Exercise directions: Scan the data below and pick out the lines containing the word "elif".

Records for processing section start

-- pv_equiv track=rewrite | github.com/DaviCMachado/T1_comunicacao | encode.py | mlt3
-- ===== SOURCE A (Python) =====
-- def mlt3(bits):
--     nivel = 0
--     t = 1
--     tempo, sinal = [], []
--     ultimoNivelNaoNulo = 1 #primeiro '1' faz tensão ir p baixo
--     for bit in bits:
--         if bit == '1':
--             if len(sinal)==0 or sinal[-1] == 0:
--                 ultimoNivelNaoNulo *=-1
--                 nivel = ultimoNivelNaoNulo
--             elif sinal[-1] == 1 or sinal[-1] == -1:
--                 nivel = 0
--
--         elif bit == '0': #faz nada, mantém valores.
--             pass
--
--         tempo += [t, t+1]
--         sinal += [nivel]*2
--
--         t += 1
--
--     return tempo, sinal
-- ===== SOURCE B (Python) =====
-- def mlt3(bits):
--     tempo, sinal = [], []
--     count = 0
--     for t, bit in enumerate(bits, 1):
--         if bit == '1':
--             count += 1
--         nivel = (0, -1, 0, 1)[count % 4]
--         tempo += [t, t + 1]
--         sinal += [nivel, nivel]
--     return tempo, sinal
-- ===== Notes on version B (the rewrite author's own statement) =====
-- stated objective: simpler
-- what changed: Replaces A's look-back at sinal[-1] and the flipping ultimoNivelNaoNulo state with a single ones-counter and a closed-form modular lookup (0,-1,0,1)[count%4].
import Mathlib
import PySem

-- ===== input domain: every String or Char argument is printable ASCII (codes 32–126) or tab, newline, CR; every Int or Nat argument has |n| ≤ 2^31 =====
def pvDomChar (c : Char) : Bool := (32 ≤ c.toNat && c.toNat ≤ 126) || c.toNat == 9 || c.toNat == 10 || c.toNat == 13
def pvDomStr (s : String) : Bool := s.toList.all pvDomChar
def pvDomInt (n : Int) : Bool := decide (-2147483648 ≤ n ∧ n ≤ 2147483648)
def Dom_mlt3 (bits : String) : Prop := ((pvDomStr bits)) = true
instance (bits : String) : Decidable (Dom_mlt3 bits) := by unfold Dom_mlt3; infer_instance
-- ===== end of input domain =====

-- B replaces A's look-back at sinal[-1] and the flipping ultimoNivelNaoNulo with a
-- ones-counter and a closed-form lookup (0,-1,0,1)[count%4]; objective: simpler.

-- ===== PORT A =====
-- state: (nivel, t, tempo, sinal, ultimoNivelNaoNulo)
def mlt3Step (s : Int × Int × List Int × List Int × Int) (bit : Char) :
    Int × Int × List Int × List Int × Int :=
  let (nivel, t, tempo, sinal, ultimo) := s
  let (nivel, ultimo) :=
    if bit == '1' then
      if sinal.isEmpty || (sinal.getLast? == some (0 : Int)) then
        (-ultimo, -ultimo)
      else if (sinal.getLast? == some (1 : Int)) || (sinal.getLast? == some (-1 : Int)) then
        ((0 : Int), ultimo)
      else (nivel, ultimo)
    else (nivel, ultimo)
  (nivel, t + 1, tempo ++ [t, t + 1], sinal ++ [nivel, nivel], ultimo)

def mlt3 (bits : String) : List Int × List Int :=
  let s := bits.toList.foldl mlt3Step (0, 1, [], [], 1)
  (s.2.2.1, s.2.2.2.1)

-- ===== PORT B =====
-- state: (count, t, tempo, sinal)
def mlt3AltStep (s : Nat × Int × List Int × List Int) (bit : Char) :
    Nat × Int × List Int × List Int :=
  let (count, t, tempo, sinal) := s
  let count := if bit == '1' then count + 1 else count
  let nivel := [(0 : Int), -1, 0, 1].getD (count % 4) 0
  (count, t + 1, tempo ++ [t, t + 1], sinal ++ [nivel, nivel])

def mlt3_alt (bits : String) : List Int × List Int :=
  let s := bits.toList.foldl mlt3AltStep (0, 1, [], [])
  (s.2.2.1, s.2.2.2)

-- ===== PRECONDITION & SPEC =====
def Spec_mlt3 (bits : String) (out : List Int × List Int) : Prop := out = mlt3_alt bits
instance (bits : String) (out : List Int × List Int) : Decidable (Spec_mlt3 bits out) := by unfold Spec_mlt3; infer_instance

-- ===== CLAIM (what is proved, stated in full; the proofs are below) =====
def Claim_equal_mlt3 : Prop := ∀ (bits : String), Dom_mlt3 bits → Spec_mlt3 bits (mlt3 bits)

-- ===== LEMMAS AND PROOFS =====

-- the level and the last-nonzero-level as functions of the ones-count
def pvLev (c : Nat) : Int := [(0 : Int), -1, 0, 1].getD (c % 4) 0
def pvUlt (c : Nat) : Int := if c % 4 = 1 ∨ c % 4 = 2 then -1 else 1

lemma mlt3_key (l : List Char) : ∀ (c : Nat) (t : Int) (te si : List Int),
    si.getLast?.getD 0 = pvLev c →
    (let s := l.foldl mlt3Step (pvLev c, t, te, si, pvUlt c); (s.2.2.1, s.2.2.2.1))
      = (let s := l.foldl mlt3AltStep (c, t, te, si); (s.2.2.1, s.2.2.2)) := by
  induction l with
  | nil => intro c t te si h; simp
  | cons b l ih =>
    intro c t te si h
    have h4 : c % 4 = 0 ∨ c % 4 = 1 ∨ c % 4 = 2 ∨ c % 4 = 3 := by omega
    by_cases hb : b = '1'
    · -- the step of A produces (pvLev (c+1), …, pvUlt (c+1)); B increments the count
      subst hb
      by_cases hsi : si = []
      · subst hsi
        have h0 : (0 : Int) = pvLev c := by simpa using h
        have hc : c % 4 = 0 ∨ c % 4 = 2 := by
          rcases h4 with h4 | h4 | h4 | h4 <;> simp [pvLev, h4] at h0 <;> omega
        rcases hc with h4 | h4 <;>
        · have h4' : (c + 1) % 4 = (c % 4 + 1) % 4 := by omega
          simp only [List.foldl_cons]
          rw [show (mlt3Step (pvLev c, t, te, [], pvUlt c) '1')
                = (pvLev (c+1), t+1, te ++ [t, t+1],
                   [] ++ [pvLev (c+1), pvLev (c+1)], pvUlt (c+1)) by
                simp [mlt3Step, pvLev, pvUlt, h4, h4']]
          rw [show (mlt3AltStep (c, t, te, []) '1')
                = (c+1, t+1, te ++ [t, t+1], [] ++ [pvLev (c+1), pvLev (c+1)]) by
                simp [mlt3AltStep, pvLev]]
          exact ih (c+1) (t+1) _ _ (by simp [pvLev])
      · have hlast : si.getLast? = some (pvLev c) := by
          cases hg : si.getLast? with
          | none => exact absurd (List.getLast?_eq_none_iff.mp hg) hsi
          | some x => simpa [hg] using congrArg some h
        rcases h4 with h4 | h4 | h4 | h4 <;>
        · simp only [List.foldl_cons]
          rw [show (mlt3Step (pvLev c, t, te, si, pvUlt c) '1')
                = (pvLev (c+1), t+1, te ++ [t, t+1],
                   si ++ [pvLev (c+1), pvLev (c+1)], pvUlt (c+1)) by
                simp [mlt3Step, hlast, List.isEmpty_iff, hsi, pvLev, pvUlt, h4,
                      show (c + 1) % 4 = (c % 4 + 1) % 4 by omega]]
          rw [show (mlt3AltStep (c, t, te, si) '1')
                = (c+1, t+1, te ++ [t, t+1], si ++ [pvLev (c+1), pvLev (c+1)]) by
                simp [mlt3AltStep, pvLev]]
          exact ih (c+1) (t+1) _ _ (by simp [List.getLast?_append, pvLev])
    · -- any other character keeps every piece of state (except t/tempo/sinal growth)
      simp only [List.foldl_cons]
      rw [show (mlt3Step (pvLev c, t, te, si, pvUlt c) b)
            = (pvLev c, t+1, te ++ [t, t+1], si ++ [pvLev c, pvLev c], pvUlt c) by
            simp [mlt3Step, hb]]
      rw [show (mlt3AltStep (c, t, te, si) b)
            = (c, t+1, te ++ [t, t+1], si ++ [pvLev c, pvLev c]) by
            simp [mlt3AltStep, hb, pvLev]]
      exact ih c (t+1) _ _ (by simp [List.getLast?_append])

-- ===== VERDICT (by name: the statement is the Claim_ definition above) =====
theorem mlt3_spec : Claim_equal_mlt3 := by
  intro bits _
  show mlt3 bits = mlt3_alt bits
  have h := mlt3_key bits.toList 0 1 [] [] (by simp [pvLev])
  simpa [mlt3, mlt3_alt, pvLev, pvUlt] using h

Records for processing section end

Response to the task:
--             elif sinal[-1] == 1 or sinal[-1] == -1:
--         elif bit == '0': #faz nada, mantém valores.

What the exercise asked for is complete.